§ Dataset content
=-=-=

-- pv_equiv track=rewrite | github.com/BabylonJS/Extensions | QueuedInterpolation/Blender/src/tower-of-babel/package_level.py | findContigousRanges
-- ===== SOURCE A (Python) =====
-- MIN_CONTIGUOUS_INDEXES = 10
--
-- def findContigousRanges(array, isSorted):
--     ret = []
--     inRange = False
--     minNumber = 1 if isSorted else MIN_CONTIGUOUS_INDEXES # need at least 10 contiguous when not sorted
--
--     offset = beginVal = -1
--
--     #  loop from first to end - 1 (range is not inclusive)
--     for i in range(len(array) - 1):
--         if array[i] + 1 == array[i + 1]:
--             if not inRange:
--                 offset = i
--                 beginVal = array[i]
--                 inRange = True
--
--         elif inRange:
--             if 1 + i - offset >=  minNumber:
--                 ret.append([offset, beginVal, array[i]])
--             inRange = False
--
--     # test to see if ran out of numbers while still in a range
--     if inRange:
--         ret.append([offset, beginVal, array[len(array) - 1]])
--
--     return ret
-- ===== SOURCE B (Python) =====
-- MIN_CONTIGUOUS_INDEXES = 10
--
-- def findContigousRanges(array, isSorted):
--     # Run-extraction rewrite: split the array into maximal runs of consecutive
--     # values (two-pointer scan over runs) instead of a per-element state flag.
--     minNumber = 1 if isSorted else MIN_CONTIGUOUS_INDEXES
--     ret = []
--     n = len(array)
--     start = 0
--     while start < n:
--         end = start + 1
--         while end < n and array[end - 1] + 1 == array[end]:
--             end += 1
--         k = end - start
--         if k >= 2 and k >= minNumber:
--             ret.append([start, array[start], array[end - 1]])
--         start = end
--     return ret
-- ===== Notes on version B (the rewrite author's own statement) =====
-- stated objective: alternative
-- what changed: B splits the array into maximal consecutive runs with an explicit two-pointer run scan and emits each qualifying run directly, replacing A's per-element inRange/offset/beginVal state machine, and applies the minimum-length check uniformly to the trailing run.
-- intended difference: When isSorted is false and the array ends in a contiguous run of 2 to 9 consecutive values, A appends that trailing run to the result unconditionally (skipping its own MIN_CONTIGUOUS_INDEXES check, contradicting its comment 'need at least 10 contiguous when not sorted'), while B omits it by applying the minimum-length check uniformly, which is the intended behaviour. — e.g. on findContigousRanges([5, 6], false): A returns [[0, 5, 6]], B returns []
import Mathlib
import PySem

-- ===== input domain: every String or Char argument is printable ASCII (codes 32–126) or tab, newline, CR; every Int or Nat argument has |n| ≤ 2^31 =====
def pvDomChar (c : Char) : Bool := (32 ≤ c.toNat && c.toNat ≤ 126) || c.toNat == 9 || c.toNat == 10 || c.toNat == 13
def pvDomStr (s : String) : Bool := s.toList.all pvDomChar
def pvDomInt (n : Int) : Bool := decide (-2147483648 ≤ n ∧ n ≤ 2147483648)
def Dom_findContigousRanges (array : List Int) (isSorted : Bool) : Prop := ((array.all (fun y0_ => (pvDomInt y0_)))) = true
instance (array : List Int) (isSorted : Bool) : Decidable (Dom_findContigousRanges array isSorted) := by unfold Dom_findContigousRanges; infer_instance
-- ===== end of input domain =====

-- B replaces A's per-element inRange/offset/beginVal state machine by an explicit
-- split into maximal consecutive runs, and applies the minimum-length check
-- uniformly (A skips it for a run that reaches the end of the array).

-- ===== PORT A =====
-- state: (ret, inRange, offset, beginVal), exactly A's loop variables
def pvStepA (array : List Int) (minNumber : Int)
    (st : List (List Int) × Bool × Int × Int) (i : Nat) :
    List (List Int) × Bool × Int × Int :=
  let (ret, inRange, offset, beginVal) := st
  if array.getD i 0 + 1 = array.getD (i + 1) 0 then
    if !inRange then (ret, true, (i : Int), array.getD i 0) else st
  else if inRange then
    ((if minNumber ≤ 1 + (i : Int) - offset then
        ret ++ [[offset, beginVal, array.getD i 0]] else ret),
     false, offset, beginVal)
  else st

def findContigousRanges (array : List Int) (isSorted : Bool) : List (List Int) :=
  let minNumber : Int := if isSorted then 1 else 10
  let s := (List.range (array.length - 1)).foldl (pvStepA array minNumber)
    ([], false, -1, -1)
  if s.2.1 then s.1 ++ [[s.2.2.1, s.2.2.2, array.getD (array.length - 1) 0]] else s.1

-- ===== PORT B =====
-- k = length of the maximal initial run of consecutive values (B's inner while)
def pvRunLen : List Int → Nat
  | [] => 0
  | [_] => 1
  | a :: b :: t => if a + 1 = b then pvRunLen (b :: t) + 1 else 1

theorem pvRunLen_pos (x : Int) (t : List Int) : 1 ≤ pvRunLen (x :: t) := by
  cases t with
  | nil => simp [pvRunLen]
  | cons b s => simp only [pvRunLen]; split <;> omega

-- B's outer while loop as recursion on the remaining suffix
def pvAltGo (minNumber : Int) (pos : Int) : List Int → List (List Int)
  | [] => []
  | x :: t =>
    let k := pvRunLen (x :: t)
    (if 2 ≤ k ∧ minNumber ≤ (k : Int) then [[pos, x, (x :: t).getD (k - 1) 0]] else [])
      ++ pvAltGo minNumber (pos + (k : Int)) ((x :: t).drop k)
termination_by xs => xs.length
decreasing_by
  have h1 := pvRunLen_pos x t
  have h2 : ((x :: t).drop (pvRunLen (x :: t))).length = (x :: t).length - pvRunLen (x :: t) :=
    List.length_drop
  simp only [List.length_cons] at *
  omega

def findContigousRanges_alt (array : List Int) (isSorted : Bool) : List (List Int) :=
  pvAltGo (if isSorted then 1 else 10) 0 array

-- ===== PRECONDITION & SPEC =====
-- When isSorted is false and the array ends in a contiguous run of 2..9 consecutive
-- values, A appends that trailing run unconditionally (skipping its own
-- MIN_CONTIGUOUS_INDEXES check, contradicting its comment), while B applies the
-- minimum-length check uniformly and omits it — the intended behaviour.
def D_findContigousRanges (array : List Int) (isSorted : Bool) : Prop :=
  isSorted = false ∧
  (2 ≤ array.length ∧
    ∀ p ∈ (array.drop (array.length - 2)).zip (array.drop (array.length - 2)).tail,
      p.1 + 1 = p.2) ∧
  ¬ (10 ≤ array.length ∧
    ∀ p ∈ (array.drop (array.length - 10)).zip (array.drop (array.length - 10)).tail,
      p.1 + 1 = p.2)
instance (array : List Int) (isSorted : Bool) : Decidable (D_findContigousRanges array isSorted) := by
  unfold D_findContigousRanges; infer_instance

def Spec_findContigousRanges (array : List Int) (isSorted : Bool) (out : List (List Int)) : Prop :=
  ¬ D_findContigousRanges array isSorted → out = findContigousRanges_alt array isSorted
instance (array : List Int) (isSorted : Bool) (out : List (List Int)) : Decidable (Spec_findContigousRanges array isSorted out) := by
  unfold Spec_findContigousRanges; infer_instance

def pvDiffWitness_findContigousRanges : List Int × Bool := ([5, 6], false)
def pvDiffWitnessOut_findContigousRanges : (List (List Int)) × (List (List Int)) :=
  ([[0, 5, 6]], [])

=-=-=

§ Task brief
All of the material above should be repeated exactly.

§ Response for this exercise
-- pv_equiv track=rewrite | github.com/BabylonJS/Extensions | QueuedInterpolation/Blender/src/tower-of-babel/package_level.py | findContigousRanges
-- ===== SOURCE A (Python) =====
-- MIN_CONTIGUOUS_INDEXES = 10
--
-- def findContigousRanges(array, isSorted):
--     ret = []
--     inRange = False
--     minNumber = 1 if isSorted else MIN_CONTIGUOUS_INDEXES # need at least 10 contiguous when not sorted
--
--     offset = beginVal = -1
--
--     #  loop from first to end - 1 (range is not inclusive)
--     for i in range(len(array) - 1):
--         if array[i] + 1 == array[i + 1]:
--             if not inRange:
--                 offset = i
--                 beginVal = array[i]
--                 inRange = True
--
--         elif inRange:
--             if 1 + i - offset >=  minNumber:
--                 ret.append([offset, beginVal, array[i]])
--             inRange = False
--
--     # test to see if ran out of numbers while still in a range
--     if inRange:
--         ret.append([offset, beginVal, array[len(array) - 1]])
--
--     return ret
-- ===== SOURCE B (Python) =====
-- MIN_CONTIGUOUS_INDEXES = 10
--
-- def findContigousRanges(array, isSorted):
--     # Run-extraction rewrite: split the array into maximal runs of consecutive
--     # values (two-pointer scan over runs) instead of a per-element state flag.
--     minNumber = 1 if isSorted else MIN_CONTIGUOUS_INDEXES
--     ret = []
--     n = len(array)
--     start = 0
--     while start < n:
--         end = start + 1
--         while end < n and array[end - 1] + 1 == array[end]:
--             end += 1
--         k = end - start
--         if k >= 2 and k >= minNumber:
--             ret.append([start, array[start], array[end - 1]])
--         start = end
--     return ret
-- ===== Notes on version B (the rewrite author's own statement) =====
-- stated objective: alternative
-- what changed: B splits the array into maximal consecutive runs with an explicit two-pointer run scan and emits each qualifying run directly, replacing A's per-element inRange/offset/beginVal state machine, and applies the minimum-length check uniformly to the trailing run.
-- intended difference: When isSorted is false and the array ends in a contiguous run of 2 to 9 consecutive values, A appends that trailing run to the result unconditionally (skipping its own MIN_CONTIGUOUS_INDEXES check, contradicting its comment 'need at least 10 contiguous when not sorted'), while B omits it by applying the minimum-length check uniformly, which is the intended behaviour. — e.g. on findContigousRanges([5, 6], false): A returns [[0, 5, 6]], B returns []
import Mathlib
import PySem

-- ===== input domain: every String or Char argument is printable ASCII (codes 32–126) or tab, newline, CR; every Int or Nat argument has |n| ≤ 2^31 =====
def pvDomChar (c : Char) : Bool := (32 ≤ c.toNat && c.toNat ≤ 126) || c.toNat == 9 || c.toNat == 10 || c.toNat == 13
def pvDomStr (s : String) : Bool := s.toList.all pvDomChar
def pvDomInt (n : Int) : Bool := decide (-2147483648 ≤ n ∧ n ≤ 2147483648)
def Dom_findContigousRanges (array : List Int) (isSorted : Bool) : Prop := ((array.all (fun y0_ => (pvDomInt y0_)))) = true
instance (array : List Int) (isSorted : Bool) : Decidable (Dom_findContigousRanges array isSorted) := by unfold Dom_findContigousRanges; infer_instance
-- ===== end of input domain =====

-- B replaces A's per-element inRange/offset/beginVal state machine by an explicit
-- split into maximal consecutive runs, and applies the minimum-length check
-- uniformly (A skips it for a run that reaches the end of the array).

-- ===== PORT A =====
-- state: (ret, inRange, offset, beginVal), exactly A's loop variables
def pvStepA (array : List Int) (minNumber : Int)
    (st : List (List Int) × Bool × Int × Int) (i : Nat) :
    List (List Int) × Bool × Int × Int :=
  let (ret, inRange, offset, beginVal) := st
  if array.getD i 0 + 1 = array.getD (i + 1) 0 then
    if !inRange then (ret, true, (i : Int), array.getD i 0) else st
  else if inRange then
    ((if minNumber ≤ 1 + (i : Int) - offset then
        ret ++ [[offset, beginVal, array.getD i 0]] else ret),
     false, offset, beginVal)
  else st

def findContigousRanges (array : List Int) (isSorted : Bool) : List (List Int) :=
  let minNumber : Int := if isSorted then 1 else 10
  let s := (List.range (array.length - 1)).foldl (pvStepA array minNumber)
    ([], false, -1, -1)
  if s.2.1 then s.1 ++ [[s.2.2.1, s.2.2.2, array.getD (array.length - 1) 0]] else s.1

-- ===== PORT B =====
-- k = length of the maximal initial run of consecutive values (B's inner while)
def pvRunLen : List Int → Nat
  | [] => 0
  | [_] => 1
  | a :: b :: t => if a + 1 = b then pvRunLen (b :: t) + 1 else 1

theorem pvRunLen_pos (x : Int) (t : List Int) : 1 ≤ pvRunLen (x :: t) := by
  cases t with
  | nil => simp [pvRunLen]
  | cons b s => simp only [pvRunLen]; split <;> omega

-- B's outer while loop as recursion on the remaining suffix
def pvAltGo (minNumber : Int) (pos : Int) : List Int → List (List Int)
  | [] => []
  | x :: t =>
    let k := pvRunLen (x :: t)
    (if 2 ≤ k ∧ minNumber ≤ (k : Int) then [[pos, x, (x :: t).getD (k - 1) 0]] else [])
      ++ pvAltGo minNumber (pos + (k : Int)) ((x :: t).drop k)
termination_by xs => xs.length
decreasing_by
  have h1 := pvRunLen_pos x t
  have h2 : ((x :: t).drop (pvRunLen (x :: t))).length = (x :: t).length - pvRunLen (x :: t) :=
    List.length_drop
  simp only [List.length_cons] at *
  omega

def findContigousRanges_alt (array : List Int) (isSorted : Bool) : List (List Int) :=
  pvAltGo (if isSorted then 1 else 10) 0 array

-- ===== PRECONDITION & SPEC =====
-- When isSorted is false and the array ends in a contiguous run of 2..9 consecutive
-- values, A appends that trailing run unconditionally (skipping its own
-- MIN_CONTIGUOUS_INDEXES check, contradicting its comment), while B applies the
-- minimum-length check uniformly and omits it — the intended behaviour.
def D_findContigousRanges (array : List Int) (isSorted : Bool) : Prop :=
  isSorted = false ∧
  (2 ≤ array.length ∧
    ∀ p ∈ (array.drop (array.length - 2)).zip (array.drop (array.length - 2)).tail,
      p.1 + 1 = p.2) ∧
  ¬ (10 ≤ array.length ∧
    ∀ p ∈ (array.drop (array.length - 10)).zip (array.drop (array.length - 10)).tail,
      p.1 + 1 = p.2)
instance (array : List Int) (isSorted : Bool) : Decidable (D_findContigousRanges array isSorted) := by
  unfold D_findContigousRanges; infer_instance

def Spec_findContigousRanges (array : List Int) (isSorted : Bool) (out : List (List Int)) : Prop :=
  ¬ D_findContigousRanges array isSorted → out = findContigousRanges_alt array isSorted
instance (array : List Int) (isSorted : Bool) (out : List (List Int)) : Decidable (Spec_findContigousRanges array isSorted out) := by
  unfold Spec_findContigousRanges; infer_instance

def pvDiffWitness_findContigousRanges : List Int × Bool := ([5, 6], false)
def pvDiffWitnessOut_findContigousRanges : (List (List Int)) × (List (List Int)) :=
  ([[0, 5, 6]], [])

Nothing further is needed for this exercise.